L'autoportrait d'Allain Leprest


Non, Allain Leprest n'était pas Rimbaud comme on peut le lire ici ou là. Telle comparaison, facile et surfaite, l'aurait d'ailleurs énervé, lui qui l'avait chanté, le poète (Rimbaud), sur une musique de Francis Lai: "Y en a qui diront qu'ça fait plus coquet,/ Quand on a tout dit, d'partir avant les/ Ratures/ Que d'dans comme dehors, on reste sur Terre/ Qu'après tout, on n'a qu'l'âge de ses artères/ Arthur/ T'avoueras quand même qu'c'est pas des manières/ D'partir en laissant la moitié d'un verre/ D'absinthe/ Et pis d'enfanter une génération/ En laissant la mère, sans rien, sans pognon/ Enceinte."

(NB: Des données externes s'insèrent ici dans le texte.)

-- pv_equiv track=rewrite | github.com/luizmont5/Exerc-cios-Computabilidade-e-Complexidade-de-algoritmo | 22 questão/exercicio22.py | afd_diferenca_multiplos_de_3
-- ===== SOURCE A (Python) =====
-- def afd_diferenca_multiplos_de_3(entrada):
--     estado_atual = 0
--
--     for simbolo in entrada:
--         if simbolo == 'a':
--             estado_atual = (estado_atual + 1) % 3
--         elif simbolo == 'b':
--             estado_atual = (estado_atual - 1) % 3
--
--     return estado_atual == 0
-- ===== SOURCE B (Python) =====
-- def afd_diferenca_multiplos_de_3(entrada):
--     # Closed form: the DFA accepts iff (#a - #b) is divisible by 3.
--     return (entrada.count('a') - entrada.count('b')) % 3 == 0
-- ===== Notes on version B (the rewrite author's own statement) =====
-- stated objective: simpler
-- what changed: Replaces the per-symbol mod-3 state-machine loop with the closed form: count 'a's and 'b's once with str.count and test (#a - #b) % 3 == 0.
import Mathlib
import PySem

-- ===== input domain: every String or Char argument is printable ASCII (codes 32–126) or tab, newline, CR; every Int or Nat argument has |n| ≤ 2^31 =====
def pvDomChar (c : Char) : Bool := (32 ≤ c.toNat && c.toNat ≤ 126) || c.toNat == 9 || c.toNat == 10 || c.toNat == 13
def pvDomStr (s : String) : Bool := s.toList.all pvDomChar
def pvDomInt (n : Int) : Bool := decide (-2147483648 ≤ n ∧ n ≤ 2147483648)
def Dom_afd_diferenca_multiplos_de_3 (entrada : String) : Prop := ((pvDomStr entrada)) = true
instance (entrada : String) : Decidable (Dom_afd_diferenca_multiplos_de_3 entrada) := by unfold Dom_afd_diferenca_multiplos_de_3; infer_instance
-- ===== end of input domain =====

-- B replaces the per-symbol mod-3 state machine with the closed form (#a - #b) % 3 == 0 (simpler; same cost).

-- ===== PORT A =====
def afd_diferenca_multiplos_de_3 (entrada : String) : Bool :=
  let estado_final := entrada.toList.foldl (fun estado_atual simbolo =>
    if simbolo == 'a' then PySem.Int.mod (estado_atual + 1) 3
    else if simbolo == 'b' then PySem.Int.mod (estado_atual - 1) 3
    else estado_atual) (0 : Int)
  estado_final == 0

-- ===== PORT B =====
def afd_diferenca_multiplos_de_3_alt (entrada : String) : Bool :=
  PySem.Int.mod ((PySem.Str.count entrada "a" : Int) - (PySem.Str.count entrada "b" : Int)) 3 == 0

-- ===== PRECONDITION & SPEC =====
def Spec_afd_diferenca_multiplos_de_3 (entrada : String) (out : Bool) : Prop := out = afd_diferenca_multiplos_de_3_alt entrada
instance (entrada : String) (out : Bool) : Decidable (Spec_afd_diferenca_multiplos_de_3 entrada out) := by unfold Spec_afd_diferenca_multiplos_de_3; infer_instance

-- ===== CLAIM (what is proved, stated in full; the proofs are below) =====
def Claim_equal_afd_diferenca_multiplos_de_3 : Prop := ∀ (entrada : String), Dom_afd_diferenca_multiplos_de_3 entrada → Spec_afd_diferenca_multiplos_de_3 entrada (afd_diferenca_multiplos_de_3 entrada)

-- ===== LEMMAS AND PROOFS =====

theorem count_go_single (c : Char) (l : List Char) (fuel acc : Nat) (h : l.length ≤ fuel) :
    PySem.Chars.count.go [c] fuel l acc = acc + l.count c := by
  induction l generalizing fuel acc with
  | nil => cases fuel <;> simp [PySem.Chars.count.go]
  | cons hd tl ih =>
    cases fuel with
    | zero => simp at h
    | succ f =>
      simp only [List.length_cons, Nat.add_le_add_iff_right] at h
      by_cases hc : c = hd
      · subst hc
        simp [PySem.Chars.count.go, List.isPrefixOf, ih f (acc + 1) h]
        omega
      · have : (c == hd) = false := by simpa using hc
        have h2 : (hd == c) = false := by simpa using fun e => hc e.symm
        simp [PySem.Chars.count.go, List.isPrefixOf, this, ih f acc h, List.count_cons, h2]
theorem count_single (c : Char) (l : List Char) :
    PySem.Chars.count l [c] = l.count c := by
  simp [PySem.Chars.count, count_go_single c l l.length 0 le_rfl]

theorem fold_state (l : List Char) (s : Int) :
    l.foldl (fun estado_atual simbolo =>
      if simbolo == 'a' then PySem.Int.mod (estado_atual + 1) 3
      else if simbolo == 'b' then PySem.Int.mod (estado_atual - 1) 3
      else estado_atual) (PySem.Int.mod s 3)
    = PySem.Int.mod (s + (l.count 'a' : Int) - (l.count 'b' : Int)) 3 := by
  induction l generalizing s with
  | nil => simp
  | cons hd tl ih =>
    simp only [List.foldl_cons, List.count_cons]
    by_cases ha : hd = 'a'
    · subst ha
      have e : PySem.Int.mod (PySem.Int.mod s 3 + 1) 3 = PySem.Int.mod (s + 1) 3 := by
        simp only [PySem.Int.mod_eq_emod_of_pos (by norm_num : (0:Int) < 3)]
        omega
      rw [if_pos (show (('a':Char) == 'a') = true from rfl), e, ih (s + 1)]
      congr 1
      push_cast
      norm_num
      ring
    · by_cases hb : hd = 'b'
      · subst hb
        have e : PySem.Int.mod (PySem.Int.mod s 3 - 1) 3 = PySem.Int.mod (s - 1) 3 := by
          simp only [PySem.Int.mod_eq_emod_of_pos (by norm_num : (0:Int) < 3)]
          omega
        rw [if_neg (show ¬ ((('b':Char) == 'a') = true) by decide),
            if_pos (show (('b':Char) == 'b') = true from rfl), e, ih (s - 1)]
        congr 1
        push_cast
        norm_num
        ring
      · have h1 : (hd == 'a') = false := by simpa using ha
        have h2 : (hd == 'b') = false := by simpa using hb
        rw [if_neg (by simp [h1]), if_neg (by simp [h2]), ih s]
        simp [ha, hb]

-- ===== VERDICT (by name: the statement is the Claim_ definition above) =====
theorem afd_diferenca_multiplos_de_3_spec : Claim_equal_afd_diferenca_multiplos_de_3 := by
  intro entrada _
  unfold Spec_afd_diferenca_multiplos_de_3 afd_diferenca_multiplos_de_3 afd_diferenca_multiplos_de_3_alt
  have h0 : (0 : Int) = PySem.Int.mod 0 3 := by decide
  rw [h0, fold_state entrada.toList 0]
  simp [PySem.Str.count, count_single]
-- the three facts about bRuns of a key-sorted list
theorem pvRuns_spec : ∀ (n : Nat) (qs : List (String × String)), qs.length ≤ n →
    qs.Pairwise (fun a b => a.1 ≤ b.1) →
    ((bRuns qs).map Prod.fst).Pairwise (· < ·) ∧
    (∀ x, x ∈ (bRuns qs).map Prod.fst ↔ x ∈ qs.map Prod.fst) ∧
    (∀ g ∈ bRuns qs, g.2 = (qs.filter (fun p => p.1 == g.1)).map Prod.snd) := by
  intro n
  induction n with
  | zero =>
      intro qs hlen _
      rw [List.length_eq_zero_iff.mp (Nat.le_zero.mp hlen)]
      simp [bRuns]
  | succ n ih =>
      intro qs hlen hp
      match qs with
      | [] => simp [bRuns]
      | (r, l) :: rest =>
        rcases List.pairwise_cons.mp hp with ⟨hx, ht⟩
        have hge : ∀ y ∈ rest, r ≤ y.1 := fun y hy => hx y hy
        obtain ⟨htake, hdrop⟩ := pvChunk r rest ht hge
        have hrw : bRuns ((r, l) :: rest)
            = (r, l :: (rest.filter (fun p => p.1 == r)).map Prod.snd)
              :: bRuns (rest.filter (fun p => !(p.1 == r))) := by
          rw [bRuns, htake, hdrop]
        set rest' := rest.filter (fun p => !(p.1 == r)) with hrest'
        have hlen' : rest'.length ≤ n :=
          le_trans (List.length_filter_le _ _) (Nat.le_of_succ_le_succ hlen)
        have hp' : rest'.Pairwise (fun a b => a.1 ≤ b.1) := ht.filter _
        obtain ⟨hpw, hmem, hruns⟩ := ih rest' hlen' hp'
        have hkey_ne : ∀ x ∈ (bRuns rest').map Prod.fst, r < x := by
          intro x hxk
          obtain ⟨p, hpmem, hp1⟩ := List.mem_map.mp ((hmem x).mp hxk)
          obtain ⟨hpin, hpne⟩ := List.mem_filter.mp hpmem
          have hpne' : ¬ (p.1 = r) := by simpa using hpne
          exact hp1 ▸ lt_of_le_of_ne (hge p hpin) (fun h => hpne' h.symm)
        refine ⟨?_, ?_, ?_⟩
        · rw [hrw]
          exact List.pairwise_cons.mpr ⟨by simpa using hkey_ne, hpw⟩
        · intro x
          rw [hrw]
          simp only [List.map_cons, List.mem_cons]
          constructor
          · rintro (rfl | hxk)
            · simp
            · obtain ⟨p, hpmem, hp1⟩ := List.mem_map.mp ((hmem x).mp hxk)
              exact Or.inr (hp1 ▸ List.mem_map.mpr ⟨p, (List.mem_filter.mp hpmem).1, rfl⟩)
          · rintro (rfl | hxk)
            · exact Or.inl rfl
            · by_cases hxr : x = r
              · exact Or.inl hxr
              · obtain ⟨p, hpin, hp1⟩ := List.mem_map.mp hxk
                refine Or.inr ((hmem x).mpr (List.mem_map.mpr ⟨p, List.mem_filter.mpr ⟨hpin, by simp [hp1, hxr]⟩, hp1⟩))
        · intro g hg
          rw [hrw] at hg
          rcases List.mem_cons.mp hg with rfl | hg'
          · simp
          · have hne : g.1 ≠ r := by
              have : r < g.1 := hkey_ne g.1 (List.mem_map.mpr ⟨g, hg', rfl⟩)
              exact (ne_of_lt this).symm
            rw [hruns g hg']
            congr 1
            rw [List.filter_cons_of_neg (by simpa using fun h : r = g.1 => hne h.symm)]
            rw [hrest', List.filter_filter]
            exact (List.filter_congr (fun p _ => by
              by_cases hpg : p.1 = g.1 <;> simp [hpg, hne])).symm

theorem pvB_canon (pds : List (List (String × Option String))) :
    route_decision_breakdown_py_alt pds = pvCanon (pds.map bNorm) := by
  unfold route_decision_breakdown_py_alt pvCanon
  set ps := pds.map bNorm with hps
  set sp := PySem.List.sorted ps (fun p => p.1) false with hsp
  have hperm : sp.Perm ps := PySem.List.sorted_perm ps (fun p => p.1) false
  have hp : sp.Pairwise (fun a b => a.1 ≤ b.1) := PySem.List.sorted_pairwise ps (fun p => p.1)
  obtain ⟨hpw, hmem, hruns⟩ := pvRuns_spec sp.length sp le_rfl hp
  have hnodup : ((bRuns sp).map Prod.fst).Nodup := hpw.imp ne_of_lt
  have hmemS : ∀ x, x ∈ (bRuns sp).map Prod.fst ↔ x ∈ PySem.Set.ofList (ps.map Prod.fst) := by
    intro x
    rw [hmem x, PySem.Set.mem_ofList]
    exact ⟨fun h => (hperm.map Prod.fst).mem_iff.mp h, fun h => (hperm.map Prod.fst).mem_iff.mpr h⟩
  have hpermS : ((bRuns sp).map Prod.fst).Perm (PySem.Set.ofList (ps.map Prod.fst)) :=
    (List.perm_ext_iff_of_nodup hnodup (PySem.Set.nodup_ofList _)).mpr hmemS
  have hkeys : PySem.List.sorted (PySem.Set.ofList (ps.map Prod.fst)) (fun x => x) false
      = (bRuns sp).map Prod.fst :=
    PySem.List.sorted_id_eq_of_perm_of_pairwise _ _ hpermS (hpw.imp le_of_lt)
  rw [hkeys, List.map_map]
  refine List.map_congr_left ?_
  intro g hg
  simp only [Function.comp]
  congr 1
  refine List.map_congr_left ?_
  intro k _
  congr 1
  rw [hruns g hg, pvCntMapSnd]
  exact congrArg Int.ofNat (hperm.count_eq (g.1, k))

theorem route_decision_breakdown_py_spec : Claim_equal_route_decision_breakdown_py := by
  intro pds _
  show route_decision_breakdown_py pds = route_decision_breakdown_py_alt pds
  rw [pvA_canon, pvB_canon]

Allain Leprest était plus simplement un grandiose parolier doublé d'un interprète à fleur de peau pour lequel avaient composé Richard Galliano, Romain Didier, Jean Ferrat, Gilbert Laffaille, Kent, Gérard Pierron, Yves Duteil, Étienne Goupil, etc., mais dont les disques, hélas, pêchaient par une réalisation pâlichonne. J'avais eu la chance de l'approcher en 1996 sur le plateau de La Chance aux chansons où je venais d'être embauché. Pascal Sevran, malgré d'insupportables tares, aimait assez la ritournelle pour être le seul homme de télévision à tendre un micro à Leprest. L'occasion de constater qu'en 96, certains disaient déjà d'Allain Leprest qu'il était "le plus grand de sa génération". (Leprest chante, parle et c'est ici) Les soi-disant "spécialistes" de la chanson qui ne lui ont jamais consacré de portrait sont sans excuse et devraient rendre leur tablier.
Alors que quinze ans plus tard, par courrier, je lui demandai quelles étaient ses dix chansons préférées, celles qu'il aurait aimé écrire en somme, voilà ce qu'il me répondait - ces deux pages, toutes d'humilité, faisant peut-être son plus authentique portrait.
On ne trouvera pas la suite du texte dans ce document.